lemma minF_spec (L : List (Int × Int)) (m : Int) (h : minF L = some m) :
    (∃ q ∈ L, q.1 = m) ∧ ∀ q ∈ L, m ≤ q.1 := by
  induction L generalizing m with
  | nil => simp [minF] at h
  | cons q L ih =>
    rw [minF] at h
    cases hL : minF L with
    | none =>
      rw [hL] at h
      have hL' : L = [] := (minF_none L).mp hL
      subst hL'
      simp only [Option.some.injEq] at h
      constructor
      · exact ⟨q, by simp, h⟩
      · intro q' hq'
        simp only [List.mem_singleton] at hq'
        subst hq'
        omega
    | some m' =>
      rw [hL] at h
      simp only [Option.some.injEq] at h
      obtain ⟨⟨qa, hqa, hqa1⟩, hlb⟩ := ih m' hL
      constructor
      · by_cases hc : q.1 ≤ m'
        · exact ⟨q, by simp, by omega⟩
        · exact ⟨qa, by simp [hqa], by omega⟩
      · intro q' hq'
        rcases List.mem_cons.mp hq' with rfl | hmem
        · omega
        · have := hlb q' hmem; omega

lemma minFold_eq (L : List (Int × Int)) : ∀ (r res : Int),
    minFold L (r, res) =
      match minF L with
      | none => (r, res)
      | some m => if m < r then (m, (((L.find? (fun q => q.1 == m)).map Prod.snd).getD res)) else (r, res) := by
  induction L with
  | nil => intro r res; rfl
  | cons q L ih =>
    rcases q with ⟨qj, qi⟩
    intro r res
    have step : minFold ((qj, qi) :: L) (r, res) = minFold L (if qj < r then (qj, qi) else (r, res)) := by
      simp only [minFold, List.foldl_cons]
    rw [step]
    cases hL : minF L with
    | none =>
      have hL' : L = [] := (minF_none L).mp hL
      subst hL'
      have hm : minF [(qj, qi)] = some qj := rfl
      rw [hm]
      dsimp only
      by_cases hqr : qj < r
      · rw [if_pos hqr, if_pos hqr]
        simp [minFold]
      · rw [if_neg hqr, if_neg hqr]
        rfl
    | some m' =>
      have hm : minF ((qj, qi) :: L) = some (min qj m') := by rw [minF, hL]
      rw [hm]
      dsimp only
      by_cases hqr : qj < r
      · rw [if_pos hqr, ih qj qi, hL]
        dsimp only
        by_cases hmq : m' < qj
        · rw [if_pos hmq, show min qj m' = m' by omega, if_pos (show m' < r by omega)]
          obtain ⟨⟨qa, hqa, hqa1⟩, _⟩ := minF_spec L m' hL
          obtain ⟨w, hw⟩ := Option.isSome_iff_exists.mp
            ((List.find?_isSome (p := fun q => q.1 == m')).mpr ⟨qa, hqa, by simp [hqa1]⟩)
          rw [List.find?_cons]
          dsimp only
          rw [show (qj == m') = false by simp only [beq_eq_false_iff_ne, ne_eq]; omega]
          dsimp only
          rw [hw]
          simp
        · rw [if_neg hmq, show min qj m' = qj by omega, if_pos hqr, List.find?_cons]
          dsimp only
          rw [beq_self_eq_true]
          simp
      · rw [if_neg hqr, ih r res, hL]
        dsimp only
        by_cases hmr : m' < r
        · rw [if_pos hmr, show min qj m' = m' by omega, if_pos hmr, List.find?_cons]
          dsimp only
          rw [show (qj == m') = false by simp only [beq_eq_false_iff_ne, ne_eq]; omega]
        · rw [if_neg hmr, if_neg (show ¬ min qj m' < r by omega)]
═══
▶ **What this task involves**
Take every line from the records that holds "then" and copy it down.

▶ **Output for this task**
      | some m => if m < r then (m, (((L.find? (fun q => q.1 == m)).map Prod.snd).getD res)) else (r, res) := by
    have step : minFold ((qj, qi) :: L) (r, res) = minFold L (if qj < r then (qj, qi) else (r, res)) := by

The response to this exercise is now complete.